Listing district priorities is a function of the annual strategic asset plan and Mr DiRienzo says “our number one priority is the John Hunter campus.”
“In terms of the Manning Hospital redevelopment to date, that’s been there in our top 10 or so priorities,” he said.
“The reason why John Hunter is the number one priority is that without the campus being upgraded it won’t be able to deliver the role it plays to all of northern NSW and to this community.”

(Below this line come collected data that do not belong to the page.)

-- pv_equiv track=rewrite | github.com/thaReal/MasterChef | codeforces/round_632/array.py | solve
-- ===== SOURCE A (Python) =====
-- def solve(n, a):
-- 	cnt = 0
-- 	il = 0
-- 	ir = il + 1
-- 	while il < n:
-- 		while ir <= n:
-- 			if sum(a[il:ir]) != 0:
-- 				cnt += ir - il
-- 				ir += 1
-- 			else:
-- 				break
--
-- 		il += 1
-- 		if il == ir:
-- 			ir += 1
--
-- 	return cnt
-- ===== SOURCE B (Python) =====
-- def solve(n, a):
--     # prefix sums: pre[k] = sum of first k elements, so any window sum is one subtraction
--     pre = [0]
--     s = 0
--     for x in a:
--         s += x
--         pre.append(s)
--     cnt = 0
--     il = 0
--     for r in range(1, n + 1):
--         while il < r and pre[il] == pre[r]:
--             il += 1
--         cnt += r - il
--     return cnt
-- ===== Notes on version B (the rewrite author's own statement) =====
-- stated objective: faster
-- what changed: B precomputes a prefix-sum table once and restructures the nested while/break/skip two-pointer into a single for-loop over right endpoints with a monotone left-pointer advance, so every window sum is one O(1) subtraction instead of an O(n) slice re-summation.
-- outside the precondition, e.g. on solve(3, [1]): A returns 6, B raises IndexError
import Mathlib
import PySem

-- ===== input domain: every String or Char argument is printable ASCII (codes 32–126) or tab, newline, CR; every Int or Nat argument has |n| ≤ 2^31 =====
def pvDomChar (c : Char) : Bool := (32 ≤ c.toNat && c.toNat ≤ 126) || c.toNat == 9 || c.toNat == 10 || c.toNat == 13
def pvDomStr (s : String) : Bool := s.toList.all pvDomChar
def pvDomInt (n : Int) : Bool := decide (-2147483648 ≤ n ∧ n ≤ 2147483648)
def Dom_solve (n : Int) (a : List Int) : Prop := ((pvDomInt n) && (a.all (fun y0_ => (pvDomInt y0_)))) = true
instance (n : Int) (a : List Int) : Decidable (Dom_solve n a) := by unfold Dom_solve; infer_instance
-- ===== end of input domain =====

-- B replaces A's repeated slice re-summation by a precomputed prefix-sum table and a single
-- for-loop over right endpoints with a monotone left pointer (faster: O(n) instead of O(n^2)).

-- ===== PORT A =====
-- inner 'while ir <= n' loop of A: returns the final (cnt, ir)
def solveInner (n : Int) (a : List Int) (il : Int) (cnt ir : Int) : Int × Int :=
  if h : ir ≤ n then
    if (PySem.List.slice a (some il) (some ir)).sum ≠ 0 then
      solveInner n a il (cnt + (ir - il)) (ir + 1)
    else (cnt, ir)
  else (cnt, ir)
termination_by (n + 1 - ir).toNat
decreasing_by exact (Int.toNat_lt_toNat (Int.sub_pos.mpr (Int.lt_add_one_of_le h))).mpr (sub_lt_sub_left (lt_add_one ir) (n + 1))

-- outer 'while il < n' loop of A
def solveOuter (n : Int) (a : List Int) (cnt il ir : Int) : Int :=
  if h : il < n then
    let p := solveInner n a il cnt ir
    let il' := il + 1
    let ir' := if il' = p.2 then p.2 + 1 else p.2
    solveOuter n a p.1 il' ir'
  else cnt
termination_by (n - il).toNat
decreasing_by exact (Int.toNat_lt_toNat (Int.sub_pos.mpr h)).mpr (sub_lt_sub_left (lt_add_one il) n)

def solve (n : Int) (a : List Int) : Int := solveOuter n a 0 0 1

-- ===== PORT B =====
-- B's 'while il < r and pre[il] == pre[r]: il += 1' loop; pre[·] via pyGetD (in-range under Pre_)
def altAdvance (pre : List Int) (r il : Int) : Int :=
  if h : il < r ∧ PySem.List.pyGetD pre il 0 = PySem.List.pyGetD pre r 0 then
    altAdvance pre r (il + 1)
  else il
termination_by (r - il).toNat
decreasing_by exact (Int.toNat_lt_toNat (Int.sub_pos.mpr h.1)).mpr (sub_lt_sub_left (lt_add_one il) r)

def solve_alt (n : Int) (a : List Int) : Int :=
  let pre := (a.foldl (fun (st : List Int × Int) x => (st.1 ++ [st.2 + x], st.2 + x)) ([0], 0)).1
  ((PySem.List.pyRange 1 (n + 1) 1).foldl
    (fun (st : Int × Int) r =>
      let il := altAdvance pre r st.2
      (st.1 + (r - il), il)) (0, 0)).1

-- ===== PRECONDITION & SPEC =====
-- Pre_ excludes n > len(a): there A's out-of-range slices silently truncate and A counts phantom
-- windows past the end of the list, while B's pre[r] raises IndexError.
def Pre_solve (n : Int) (a : List Int) : Prop := n ≤ (a.length : Int)
instance (n : Int) (a : List Int) : Decidable (Pre_solve n a) := by unfold Pre_solve; infer_instance

def pvWitness_solve : Int × List Int := (2, [1, -1])

def Spec_solve (n : Int) (a : List Int) (out : Int) : Prop := out = solve_alt n a
instance (n : Int) (a : List Int) (out : Int) : Decidable (Spec_solve n a out) := by unfold Spec_solve; infer_instance

-- ===== CLAIM (what is proved, stated in full; the proofs are below) =====
def Claim_equal_solve : Prop := ∀ (n : Int) (a : List Int), Dom_solve n a → Pre_solve n a → Spec_solve n a (solve n a)

-- ===== LEMMAS AND PROOFS =====

-- the list of running prefix sums starting from accumulator s
def preFrom (s : Int) : List Int → List Int
  | [] => []
  | x :: t => (s + x) :: preFrom (s + x) t

-- B's remaining fold, from frontier r with state (cnt, il)
def bFrom (pre : List Int) (n : Int) (cnt il r : Int) : Int :=
  ((PySem.List.pyRange r (n + 1) 1).foldl
    (fun (st : Int × Int) r =>
      let il := altAdvance pre r st.2
      (st.1 + (r - il), il)) (cnt, il)).1

theorem foldl_pre (a : List Int) : ∀ (pre : List Int) (s : Int),
    (a.foldl (fun (st : List Int × Int) x => (st.1 ++ [st.2 + x], st.2 + x)) (pre, s)).1
      = pre ++ preFrom s a := by
  induction a with
  | nil => intro pre s; simp [preFrom]
  | cons x t ih => intro pre s; simp only [List.foldl_cons, preFrom]; rw [ih]; simp

theorem getD_preFrom (a : List Int) : ∀ (s : Int) (k : Nat), k < a.length →
    (preFrom s a).getD k 0 = s + (a.take (k + 1)).sum := by
  induction a with
  | nil => intro s k hk; simp at hk
  | cons x t ih =>
    intro s k hk
    cases k with
    | zero => simp [preFrom]
    | succ k =>
      simp only [preFrom, List.getD_cons_succ, List.take_succ_cons, List.sum_cons]
      rw [ih (s + x) k (by simpa using hk)]; ring

theorem getD_pre (a : List Int) (k : Nat) (hk : k ≤ a.length) :
    (([0] ++ preFrom 0 a) : List Int).getD k 0 = (a.take k).sum := by
  cases k with
  | zero => simp
  | succ k =>
    simp only [List.singleton_append, List.getD_cons_succ]
    rw [getD_preFrom a 0 k (by omega)]; simp

theorem pyGetD_pre (a : List Int) (i : Int) (h0 : 0 ≤ i) (hk : i ≤ (a.length : Int)) :
    PySem.List.pyGetD ([0] ++ preFrom 0 a) i 0 = (a.take i.toNat).sum := by
  have hi : i = ((i.toNat : Nat) : Int) := by omega
  rw [hi, PySem.List.pyGetD_natCast]
  exact getD_pre a i.toNat (by omega)

theorem slice_sum (a : List Int) (il ir : Int) (h0 : 0 ≤ il) (hle : il ≤ ir) :
    (PySem.List.slice a (some il) (some ir)).sum
      = (a.take ir.toNat).sum - (a.take il.toNat).sum := by
  have hb : (0:Int) ≤ ir := by omega
  rw [PySem.List.slice_toNat a h0 hb]
  have h : a.take ir.toNat = a.take il.toNat ++ (a.drop il.toNat).take (ir.toNat - il.toNat) := by
    rw [← List.take_add]; congr 1; omega
  rw [h, List.sum_append]; ring

-- the two tests agree: slice-sum zero ↔ equal prefix entries
theorem test_eq (a : List Int) (il ir : Int) (h0 : 0 ≤ il) (hle : il ≤ ir)
    (hir : ir ≤ (a.length : Int)) :
    ((PySem.List.slice a (some il) (some ir)).sum = 0
      ↔ PySem.List.pyGetD ([0] ++ preFrom 0 a) il 0
          = PySem.List.pyGetD ([0] ++ preFrom 0 a) ir 0) := by
  rw [slice_sum a il ir h0 hle, pyGetD_pre a il h0 (by omega), pyGetD_pre a ir (by omega) hir]
  omega

theorem altAdvance_stop (pre : List Int) (r il : Int)
    (h : ¬ (il < r ∧ PySem.List.pyGetD pre il 0 = PySem.List.pyGetD pre r 0)) :
    altAdvance pre r il = il := by
  rw [altAdvance.eq_def]; simp [h]

theorem altAdvance_go (pre : List Int) (r il : Int)
    (h : il < r ∧ PySem.List.pyGetD pre il 0 = PySem.List.pyGetD pre r 0) :
    altAdvance pre r il = altAdvance pre r (il + 1) := by
  rw [altAdvance.eq_def]; simp [h]

theorem bFrom_stop (pre : List Int) (n cnt il r : Int) (h : n < r) :
    bFrom pre n cnt il r = cnt := by
  unfold bFrom
  rw [PySem.List.pyRange_one_eq_nil (by omega)]
  rfl

theorem bFrom_step (pre : List Int) (n cnt il r : Int) (h : r ≤ n) :
    bFrom pre n cnt il r
      = bFrom pre n (cnt + (r - altAdvance pre r il)) (altAdvance pre r il) (r + 1) := by
  unfold bFrom
  rw [PySem.List.pyRange_one_cons (by omega)]
  rfl

-- A's outer loop returns cnt unchanged once the frontier is exhausted (ir > n)
theorem outer_tail (n : Int) (a : List Int) : ∀ (m : Nat) (cnt il ir : Int),
    (n - il).toNat ≤ m → n < ir → solveOuter n a cnt il ir = cnt := by
  intro m
  induction m with
  | zero =>
    intro cnt il ir hm hir
    rw [solveOuter.eq_def]; simp only [dif_neg (by omega : ¬ il < n)]
  | succ m ih =>
    intro cnt il ir hm hir
    by_cases hil : il < n
    · rw [solveOuter.eq_def]
      simp only [dif_pos hil]
      have hin : solveInner n a il cnt ir = (cnt, ir) := by
        rw [solveInner.eq_def]; simp only [dif_neg (by omega : ¬ ir ≤ n)]
      rw [hin]
      simp only
      rw [if_neg (by omega : ¬ il + 1 = ir)]
      exact ih cnt (il + 1) ir (by omega) hir
    · rw [solveOuter.eq_def]; simp only [dif_neg hil]

-- when the current window sum is nonzero, A advances the frontier and counts
theorem outer_succ (n : Int) (a : List Int) (cnt il ir : Int) (hil : il < n) (hir : ir ≤ n)
    (ht : (PySem.List.slice a (some il) (some ir)).sum ≠ 0) :
    solveOuter n a cnt il ir = solveOuter n a (cnt + (ir - il)) il (ir + 1) := by
  conv_lhs => rw [solveOuter.eq_def]
  conv_rhs => rw [solveOuter.eq_def]
  simp only [dif_pos hil]
  have : solveInner n a il cnt ir = solveInner n a il (cnt + (ir - il)) (ir + 1) := by
    rw [solveInner.eq_def]; simp only [dif_pos hir, if_pos ht]
  rw [this]

-- when the current window sum is zero, A breaks: il advances (and ir skips if they meet)
theorem outer_fail (n : Int) (a : List Int) (cnt il ir : Int) (hil : il < n) (hir : ir ≤ n)
    (ht : (PySem.List.slice a (some il) (some ir)).sum = 0) :
    solveOuter n a cnt il ir
      = solveOuter n a cnt (il + 1) (if il + 1 = ir then ir + 1 else ir) := by
  conv_lhs => rw [solveOuter.eq_def]
  simp only [dif_pos hil]
  have hin : solveInner n a il cnt ir = (cnt, ir) := by
    rw [solveInner.eq_def]; simp only [dif_pos hir, if_neg (not_not_intro ht)]
  rw [hin]

theorem main_sim (n : Int) (a : List Int) (hn : n ≤ (a.length : Int)) :
    ∀ (m : Nat) (cnt il ir : Int), (2 * n + 2 - il - ir).toNat ≤ m →
      0 ≤ il → il < ir → ir ≤ n + 1 →
      solveOuter n a cnt il ir = bFrom ([0] ++ preFrom 0 a) n cnt il ir := by
  intro m
  induction m with
  | zero =>
    intro cnt il ir hm h0 hlt hle
    -- measure 0 forces ir > n (else 2n+2-il-ir ≥ 2)
    have hir : n < ir := by omega
    rw [outer_tail n a (n - il).toNat cnt il ir (le_refl _) hir, bFrom_stop _ _ _ _ _ hir]
  | succ m ih =>
    intro cnt il ir hm h0 hlt hle
    by_cases hir : ir ≤ n
    · have hil : il < n := by omega
      set pre := ([0] ++ preFrom 0 a) with hpre
      by_cases ht : (PySem.List.slice a (some il) (some ir)).sum = 0
      · -- window sum zero: both sides advance il (B inside altAdvance)
        have heqp : PySem.List.pyGetD pre il 0 = PySem.List.pyGetD pre ir 0 :=
          (test_eq a il ir h0 (by omega) (by omega)).1 ht
        have hadv : altAdvance pre ir il = altAdvance pre ir (il + 1) :=
          altAdvance_go pre ir il ⟨hlt, heqp⟩
        rw [outer_fail n a cnt il ir hil hir ht]
        by_cases hmeet : il + 1 = ir
        · rw [if_pos hmeet]
          rw [ih cnt (il + 1) (ir + 1) (by omega) (by omega) (by omega) (by omega)]
          rw [bFrom_step pre n cnt il ir hir, hadv,
              altAdvance_stop pre ir (il + 1) (by omega)]
          rw [hmeet]
          simp
        · rw [if_neg hmeet]
          rw [ih cnt (il + 1) ir (by omega) (by omega) (by omega) (by omega)]
          rw [bFrom_step pre n cnt il ir hir, hadv, ← bFrom_step pre n cnt (il + 1) ir hir]
      · -- window sum nonzero: both sides count ir - il and advance the frontier
        have hnep : ¬ (il < ir ∧ PySem.List.pyGetD pre il 0 = PySem.List.pyGetD pre ir 0) := by
          intro hc
          exact ht ((test_eq a il ir h0 (by omega) (by omega)).2 hc.2)
        rw [outer_succ n a cnt il ir hil hir ht]
        rw [ih (cnt + (ir - il)) il (ir + 1) (by omega) h0 (by omega) (by omega)]
        rw [bFrom_step pre n cnt il ir hir, altAdvance_stop pre ir il hnep]
    · have hir' : n < ir := by omega
      rw [outer_tail n a (n - il).toNat cnt il ir (le_refl _) hir',
          bFrom_stop _ _ _ _ _ hir']

-- ===== VERDICT (by name: the statement is the Claim_ definition above) =====
theorem solve_spec : Claim_equal_solve := by
  intro n a _ hpre
  unfold Spec_solve
  show solve n a = solve_alt n a
  have halt : solve_alt n a = bFrom ([0] ++ preFrom 0 a) n 0 0 1 := by
    unfold solve_alt bFrom
    rw [foldl_pre]
  rw [halt]
  by_cases hn : 0 ≤ n
  · exact main_sim n a hpre (2 * n + 1).toNat 0 0 1 (by omega) (by omega) (by omega) (by omega)
  · have hA : solve n a = 0 := by
      unfold solve; rw [solveOuter.eq_def]; simp only [dif_neg (by omega : ¬ (0:Int) < n)]
    rw [hA, bFrom_stop _ _ _ _ _ (by omega)]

The continuing focus on the expired clinical services plan by the MGLCHAG is founded in the historical significance of a current clinical services plan as a driver of government funding decisions. In 2011 former chairman of the medical staff council for Manning Hospital, Dr Murray Hyde-Page spoke of a “developing crisis” as “Manning Hospital and other health services in the Greater Taree, Great Lakes and Gloucester shires have missed out on their fair share of government funding.”
It was an expired clinical services plan that was cited as the reason, with the previous plan completed in 1992. Consequently in December 2011, at a meeting which included Mr DiRienzo, representatives from the office of former Member for Lyne, Rob Oakeshott and Member for Myall Lakes, Stephen Bromhead, it was agreed a new clinical services plan needed to be developed. Two years later, HNELHD completed the Lower Mid North Coast Clinical Services Plan 2013-2017 and the Manning Rural Referral Hospital Master Development Plan.
MGLCHAG intends to “engage with both sides of politics leading into the next State election for a firm funding commitment to the (hospital) redevelopment plan” and seeks details from Mr DiRienzo about the district’s “plans, scoping, priorities and costs”.
Mr DiRienzo describes his relationship with the group as “challenging”.
“To be honest that group is looking for a chief executive to give them leverage around whatever they’re doing and that’s not my job. I am not political, so I can’t join in on political discussions.
“My job as a senior public servant is to be apolitical and put evidence on the table, and what I’ve done in attending those (group) meetings is to put the evidence on the table.
“I’ve offered to talk to them more often, but I’ve got to say it’s challenging.”